WHAT NEEDS TO BE DONE -
Your task is to repeat exactly the lines below between the line holding "lemma filter_beq_of_nodup (l" and the line holding "only [List.filter_cons, List.mem_cons]", inclusive, and only those.

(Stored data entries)
-- pv_equiv track=rewrite | github.com/abulte/ecospheres-org-ref | extract.py | find_top_level_parent_by_id
-- ===== SOURCE A (Python) =====
-- ID_MTE = "05f90b6a-e3d9-4a41-a919-2e2f2d77e517"
--
-- ID_GVT = "622a21da-ff27-4f5a-ae74-133aa03d905f"
--
-- def find_top_level_parent_by_id(_id: str, graph: dict):
--     # sanity check, only one parent by id in "Service Fils" graph
--     parents = [node for node, children in graph.items() if _id in children]
--     assert len(parents) <= 1, "Multiple parents detected"
--
--     parent = next(iter(parents), None)
--     # no more parent, top level found
--     if parent is None or parent == ID_GVT or parent == ID_MTE:
--         return _id
--     else:
--         return find_top_level_parent_by_id(parent, graph)
-- ===== SOURCE B (Python) =====
-- ID_MTE = "05f90b6a-e3d9-4a41-a919-2e2f2d77e517"
--
-- ID_GVT = "622a21da-ff27-4f5a-ae74-133aa03d905f"
--
-- def find_top_level_parent_by_id(_id: str, graph: dict):
--     # index every child -> list of its parents once, then walk the chain iteratively
--     parent_lists = {}
--     for child, node in ((child, node) for node, children in graph.items()
--                        for child in dict.fromkeys(children)):
--         parent_lists.setdefault(child, []).append(node)
--     current = _id
--     while True:
--         parents = parent_lists.get(current, [])
--         assert len(parents) <= 1, "Multiple parents detected"
--         parent = parents[0] if parents else None
--         if parent is None or parent == ID_GVT or parent == ID_MTE:
--             return current
--         current = parent
-- ===== Notes on version B (the rewrite author's own statement) =====
-- stated objective: alternative
-- what changed: Replaces A's recursive walk that rescans the whole graph at every level with a child-to-parents index built in one pass followed by an iterative while-loop walk doing O(1)-lookup steps.
import Mathlib
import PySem

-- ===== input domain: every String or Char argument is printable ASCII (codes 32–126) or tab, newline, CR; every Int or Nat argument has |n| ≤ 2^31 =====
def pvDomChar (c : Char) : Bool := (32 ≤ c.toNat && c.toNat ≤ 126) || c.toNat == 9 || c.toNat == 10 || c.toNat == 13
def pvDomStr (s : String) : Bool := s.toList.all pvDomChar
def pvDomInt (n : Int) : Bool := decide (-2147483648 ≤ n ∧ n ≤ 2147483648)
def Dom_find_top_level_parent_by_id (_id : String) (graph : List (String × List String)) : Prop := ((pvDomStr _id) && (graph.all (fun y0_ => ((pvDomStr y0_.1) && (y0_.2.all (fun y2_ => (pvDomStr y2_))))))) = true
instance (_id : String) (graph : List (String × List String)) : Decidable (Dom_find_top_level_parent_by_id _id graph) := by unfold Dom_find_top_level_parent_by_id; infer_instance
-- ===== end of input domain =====

-- B replaces A's per-level full scan + recursion by a child→parents index built once plus an iterative walk (alternative decomposition).
-- Python A raises AssertionError on a visited node with two parents and hits the recursion limit on a parent cycle; Pre_ excludes exactly those inputs.

def ID_MTE : String := "05f90b6a-e3d9-4a41-a919-2e2f2d77e517"

def ID_GVT : String := "622a21da-ff27-4f5a-ae74-133aa03d905f"

-- ===== PORT A =====
-- A's recursion, with fuel graph.length + 1 (under Pre_ the chain visits distinct keys, so the fuel is never exhausted)
def pvGoA (graph : List (String × List String)) : Nat → String → String
  | 0, i => i
  | f + 1, i =>
    -- parents = [node for node, children in graph.items() if _id in children]
    let parents := (graph.filter (fun p => decide (i ∈ p.2))).map Prod.fst
    -- parent = next(iter(parents), None)  (the assert raises only outside Pre_)
    match parents.head? with
    | none => i
    | some parent =>
      if parent = ID_GVT ∨ parent = ID_MTE then i else pvGoA graph f parent

def find_top_level_parent_by_id (_id : String) (graph : List (String × List String)) : String :=
  pvGoA graph (graph.length + 1) _id

-- ===== PORT B =====
-- edges generator: (child, node) for node, children in graph for child in dict.fromkeys(children)
def pvEdges (graph : List (String × List String)) : List (String × String) :=
  graph.flatMap (fun p => (PySem.List.dedup p.2).map (fun c => (c, p.1)))

-- parent_lists: setdefault(child, []).append(node)
def pvParentLists (graph : List (String × List String)) : PySem.Dict String (List String) :=
  (pvEdges graph).foldl (fun d e => d.modify e.1 [] (· ++ [e.2])) PySem.Dict.empty

-- the while-True walk, same fuel
def pvGoB (pmap : PySem.Dict String (List String)) : Nat → String → String
  | 0, cur => cur
  | f + 1, cur =>
    let parents := pmap.getD cur []
    match parents.head? with
    | none => cur
    | some parent =>
      if parent = ID_GVT ∨ parent = ID_MTE then cur else pvGoB pmap f parent

def find_top_level_parent_by_id_alt (_id : String) (graph : List (String × List String)) : String :=
  pvGoB (pvParentLists graph) (graph.length + 1) _id

-- ===== PRECONDITION & SPEC =====
-- helpers for Pre_ (independent of the ports): number of parents of s, first parent, the chain A visits
def pvNumParents (s : String) (graph : List (String × List String)) : Nat :=
  (graph.filter (fun p => decide (s ∈ p.2))).length

def pvFirstParent (s : String) (graph : List (String × List String)) : Option String :=
  ((graph.filter (fun p => decide (s ∈ p.2))).map Prod.fst).head?

def pvChain (graph : List (String × List String)) : Nat → String → List String
  | 0, _ => []
  | f + 1, s =>
    match pvFirstParent s graph with
    | none => []
    | some p => if p = ID_GVT ∨ p = ID_MTE then [] else p :: pvChain graph f p

-- Pre_: the nodes A visits are pairwise distinct (no parent cycle, so the recursion terminates)
-- and each visited node has at most one parent (A's assert passes); exactly where Python A returns normally.
def Pre_find_top_level_parent_by_id (_id : String) (graph : List (String × List String)) : Prop :=
  (_id :: pvChain graph (graph.length + 1) _id).Nodup ∧
  ∀ s ∈ _id :: pvChain graph (graph.length + 1) _id, pvNumParents s graph ≤ 1

instance (_id : String) (graph : List (String × List String)) : Decidable (Pre_find_top_level_parent_by_id _id graph) := by
  unfold Pre_find_top_level_parent_by_id; infer_instance

def pvWitness_find_top_level_parent_by_id : String × (List (String × List String)) :=
  ("a", [("b", ["a"]), ("c", ["b"])])

def Spec_find_top_level_parent_by_id (_id : String) (graph : List (String × List String)) (out : String) : Prop := out = find_top_level_parent_by_id_alt _id graph
instance (_id : String) (graph : List (String × List String)) (out : String) : Decidable (Spec_find_top_level_parent_by_id _id graph out) := by unfold Spec_find_top_level_parent_by_id; infer_instance

-- ===== CLAIM (what is proved, stated in full; the proofs are below) =====
def Claim_equal_find_top_level_parent_by_id : Prop := ∀ (_id : String) (graph : List (String × List String)), Dom_find_top_level_parent_by_id _id graph → Pre_find_top_level_parent_by_id _id graph → Spec_find_top_level_parent_by_id _id graph (find_top_level_parent_by_id _id graph)

-- ===== LEMMAS AND PROOFS =====
-- a Nodup list filtered by equality with c is [c] or []
lemma filter_beq_of_nodup (l : List String) (c : String) (h : l.Nodup) :
    l.filter (fun x => x == c) = if c ∈ l then [c] else [] := by
  induction l with
  | nil => simp
  | cons a l ih =>
    simp only [List.nodup_cons] at h
    by_cases hac : a = c
    · subst hac
      simp [h.1, ih h.2]
    · simp only [List.filter_cons, List.mem_cons]
      rw [ih h.2]
      simp [hac, Ne.symm hac]

-- the index lists exactly the parents A's per-level scan finds, in the same order
lemma parentLists_getD (graph : List (String × List String)) (c : String) :
    (pvParentLists graph).getD c [] = (graph.filter (fun p => decide (c ∈ p.2))).map Prod.fst := by
  unfold pvParentLists
  rw [PySem.Dict.getD_foldl_modify_append]
  simp only [PySem.Dict.getD_empty, List.nil_append]
  unfold pvEdges
  induction graph with
  | nil => simp
  | cons p g ih =>
    simp only [List.flatMap_cons, List.filter_append, List.map_append, ih]
    rw [List.filter_map]
    rw [show ((fun e : String × String => e.1 == c) ∘ fun c' => (c', p.1)) = fun c' => c' == c from rfl]
    rw [filter_beq_of_nodup _ _ (PySem.List.nodup_dedup p.2)]
    by_cases hc : c ∈ p.2
    · simp [hc]
    · simp [hc]

-- with the index in hand, the two walks are step-for-step identical
lemma go_eq (graph : List (String × List String)) :
    ∀ (f : Nat) (i : String), pvGoA graph f i = pvGoB (pvParentLists graph) f i := by
  intro f
  induction f with
  | zero => intro i; rfl
  | succ f ih =>
    intro i
    simp only [pvGoA, pvGoB, parentLists_getD]
    cases h : ((graph.filter (fun p => decide (i ∈ p.2))).map Prod.fst).head? with
    | none => rfl
    | some parent =>
      by_cases hp : parent = ID_GVT ∨ parent = ID_MTE
      · simp [hp]
      · simp [hp, ih]

-- ===== VERDICT (by name: the statement is the Claim_ definition above) =====
theorem find_top_level_parent_by_id_spec : Claim_equal_find_top_level_parent_by_id := by
  intro _id graph _ _
  unfold Spec_find_top_level_parent_by_id find_top_level_parent_by_id find_top_level_parent_by_id_alt
  exact go_eq graph (graph.length + 1) _id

ANSWER TO THE PROBLEM -
lemma filter_beq_of_nodup (l : List String) (c : String) (h : l.Nodup) :
    l.filter (fun x => x == c) = if c ∈ l then [c] else [] := by
  induction l with
  | nil => simp
  | cons a l ih =>
    simp only [List.nodup_cons] at h
    by_cases hac : a = c
    · subst hac
      simp [h.1, ih h.2]
    · simp only [List.filter_cons, List.mem_cons]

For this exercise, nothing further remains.